RcensusPkg Examples

Author

Rick Dean

Published

February 22, 2025

Introduction

Accessing the US Census Bureau’s database of survey data and map geometries via their API can be a challenge. The developer is faced with the Bureau’s many datasets and collection of TIGER/Line Shapefiles. The R package RcensusPkg can help by providing specific functions for checking on the availability of geographies, variables, datasets, and dates. In addition, the package provides easy access to the Bureau’s extensive Tiger Line map geometries and for joining the maps with Census Bureau survey data. Presented here is a basic step-by-step work flow in acquiring survey data and producing choropleth maps.

Example and workflow

The example presented here compares the percentage of computer presence across the states in 2013 with 2023. The workflow involves the following steps:

  1. What is the dataset name recognized by the Bureau’s API that contain computer related variables.
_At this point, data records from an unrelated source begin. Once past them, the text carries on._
-- pv_equiv track=rewrite | github.com/wfang11/224N | beavertail_eval.py | parse_gpt
-- ===== SOURCE A (Python) =====
-- letters = ['A', 'B', 'C', 'D', 'E', 'F', 'G', 'H', 'I']
--
-- def parse_gpt(answer):
--     try:
--         if answer in ["1", "2"]:
--             return str(int(answer) - 1)
--         if answer in letters:
--             index_map = {letter: str(index) for index, letter in enumerate(letters)}
--             answer = index_map[answer]
--             return answer
--     except:
--         return "-1"
--     return "-1"
-- ===== SOURCE B (Python) =====
-- def parse_gpt(answer):
--     try:
--         if len(answer) == 1:
--             if answer in "12":
--                 return str(ord(answer) - ord("1"))
--             if answer in "ABCDEFGHI":
--                 return str(ord(answer) - ord("A"))
--     except TypeError:
--         return "-1"
--     return "-1"
-- ===== Notes on version B (the rewrite author's own statement) =====
-- stated objective: simpler
-- what changed: B drops the list membership tests and the per-call dict lookup table entirely and computes the index by character-code arithmetic (subtracting the code of the base character) after a length-one and range check.
import Mathlib
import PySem

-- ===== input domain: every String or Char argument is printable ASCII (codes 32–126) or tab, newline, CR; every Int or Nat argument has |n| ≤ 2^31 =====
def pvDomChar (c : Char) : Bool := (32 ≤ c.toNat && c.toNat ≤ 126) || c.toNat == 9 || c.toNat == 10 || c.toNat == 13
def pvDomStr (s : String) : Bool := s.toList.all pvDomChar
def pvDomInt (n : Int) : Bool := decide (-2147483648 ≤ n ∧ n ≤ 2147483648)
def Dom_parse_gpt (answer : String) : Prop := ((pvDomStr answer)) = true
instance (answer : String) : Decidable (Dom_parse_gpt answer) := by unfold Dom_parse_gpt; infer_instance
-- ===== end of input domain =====

-- B replaces A's per-call dict/lookup table with closed-form character arithmetic (ord-based index); objective: simpler.


-- ===== PORT A =====
def pyLetters : List String := ["A", "B", "C", "D", "E", "F", "G", "H", "I"]

def parse_gpt (answer : String) : String :=
  if answer ∈ ["1", "2"] then
    -- str(int(answer) - 1); int() cannot raise here since answer is "1" or "2",
    -- the none branch is the enclosing except returning "-1"
    match PySem.Int.ofStr? answer with
    | some n => PySem.Int.toStr (n - 1)
    | none => "-1"
  else if answer ∈ pyLetters then
    let index_map : PySem.Dict String String :=
      (PySem.List.enumerate pyLetters).foldl
        (fun d p => d.insert p.2 (PySem.Int.toStr p.1)) PySem.Dict.empty
    -- index_map[answer]; a KeyError would be the except branch returning "-1"
    match index_map.get? answer with
    | some s => s
    | none => "-1"
  else "-1"

-- ===== PORT B =====
def parse_gpt_alt (answer : String) : String :=
  match answer.toList with
  | [c] =>
    if c ∈ "12".toList then PySem.Int.toStr ((c.toNat : Int) - 49)
    else if c ∈ "ABCDEFGHI".toList then PySem.Int.toStr ((c.toNat : Int) - 65)
    else "-1"
  | _ => "-1"

-- ===== PRECONDITION & SPEC =====
def Spec_parse_gpt (answer : String) (out : String) : Prop := out = parse_gpt_alt answer
instance (answer : String) (out : String) : Decidable (Spec_parse_gpt answer out) := by unfold Spec_parse_gpt; infer_instance

-- ===== CLAIM (what is proved, stated in full; the proofs are below) =====
def Claim_equal_parse_gpt : Prop := ∀ (answer : String), Dom_parse_gpt answer → Spec_parse_gpt answer (parse_gpt answer)

-- ===== LEMMAS AND PROOFS =====

-- String equality with a one-char literal, seen through toList
lemma eq_iff_toList (a b : String) : a = b ↔ a.toList = b.toList := by
  constructor
  · intro h; rw [h]
  · intro h; exact String.toList_inj.mp h

-- ===== VERDICT (by name: the statement is the Claim_ definition above) =====
theorem parse_gpt_spec : Claim_equal_parse_gpt := by
  intro answer _
  unfold Spec_parse_gpt parse_gpt parse_gpt_alt
  have h1 := eq_iff_toList answer "1"
  have h2 := eq_iff_toList answer "2"
  have hA := eq_iff_toList answer "A"
  have hB := eq_iff_toList answer "B"
  have hC := eq_iff_toList answer "C"
  have hD := eq_iff_toList answer "D"
  have hE := eq_iff_toList answer "E"
  have hF := eq_iff_toList answer "F"
  have hG := eq_iff_toList answer "G"
  have hH := eq_iff_toList answer "H"
  have hI := eq_iff_toList answer "I"
  match hl : answer.toList with
  | [] =>
    simp [hl] at h1 h2 hA hB hC hD hE hF hG hH hI
    simp [pyLetters, h1, h2, hA, hB, hC, hD, hE, hF, hG, hH, hI]
  | [c] =>
    simp only [hl] at h1 h2 hA hB hC hD hE hF hG hH hI
    by_cases e1 : c = '1'
    · subst e1
      have : answer = "1" := h1.mpr (by decide)
      subst this; decide
    by_cases e2 : c = '2'
    · subst e2
      have : answer = "2" := h2.mpr (by decide)
      subst this; decide
    by_cases eA : c = 'A'
    · subst eA; have : answer = "A" := hA.mpr (by decide); subst this; decide
    by_cases eB : c = 'B'
    · subst eB; have : answer = "B" := hB.mpr (by decide); subst this; decide
    by_cases eC : c = 'C'
    · subst eC; have : answer = "C" := hC.mpr (by decide); subst this; decide
    by_cases eD : c = 'D'
    · subst eD; have : answer = "D" := hD.mpr (by decide); subst this; decide
    by_cases eE : c = 'E'
    · subst eE; have : answer = "E" := hE.mpr (by decide); subst this; decide
    by_cases eF : c = 'F'
    · subst eF; have : answer = "F" := hF.mpr (by decide); subst this; decide
    by_cases eG : c = 'G'
    · subst eG; have : answer = "G" := hG.mpr (by decide); subst this; decide
    by_cases eH : c = 'H'
    · subst eH; have : answer = "H" := hH.mpr (by decide); subst this; decide
    by_cases eI : c = 'I'
    · subst eI; have : answer = "I" := hI.mpr (by decide); subst this; decide
    -- c is none of the relevant characters: both sides return "-1"
    have n1 : answer ≠ "1" := fun h => e1 (by simpa using h1.mp h)
    have n2 : answer ≠ "2" := fun h => e2 (by simpa using h2.mp h)
    have nA : answer ≠ "A" := fun h => eA (by simpa using hA.mp h)
    have nB : answer ≠ "B" := fun h => eB (by simpa using hB.mp h)
    have nC : answer ≠ "C" := fun h => eC (by simpa using hC.mp h)
    have nD : answer ≠ "D" := fun h => eD (by simpa using hD.mp h)
    have nE : answer ≠ "E" := fun h => eE (by simpa using hE.mp h)
    have nF : answer ≠ "F" := fun h => eF (by simpa using hF.mp h)
    have nG : answer ≠ "G" := fun h => eG (by simpa using hG.mp h)
    have nH : answer ≠ "H" := fun h => eH (by simpa using hH.mp h)
    have nI : answer ≠ "I" := fun h => eI (by simpa using hI.mp h)
    simp [pyLetters, n1, n2, nA, nB, nC, nD, nE, nF, nG, nH, nI,
      e1, e2, eA, eB, eC, eD, eE, eF, eG, eH, eI]
  | c1 :: c2 :: rest =>
    simp [hl] at h1 h2 hA hB hC hD hE hF hG hH hI
    simp [pyLetters, h1, h2, hA, hB, hC, hD, hE, hF, hG, hH, hI]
  2. From the dataset, what are the variable acronyms that address the percentage of computer presence.

  3. The years or vintage of interest available from the dataset should also be checked. A 404 error, data not found if the year is not available.

  4. A dataset has a region or geography for which it was created. We should make sure that the region of interest is available from the dataset.

  5. With names for dataset, variables, region, and year we should be able to make an error free data request.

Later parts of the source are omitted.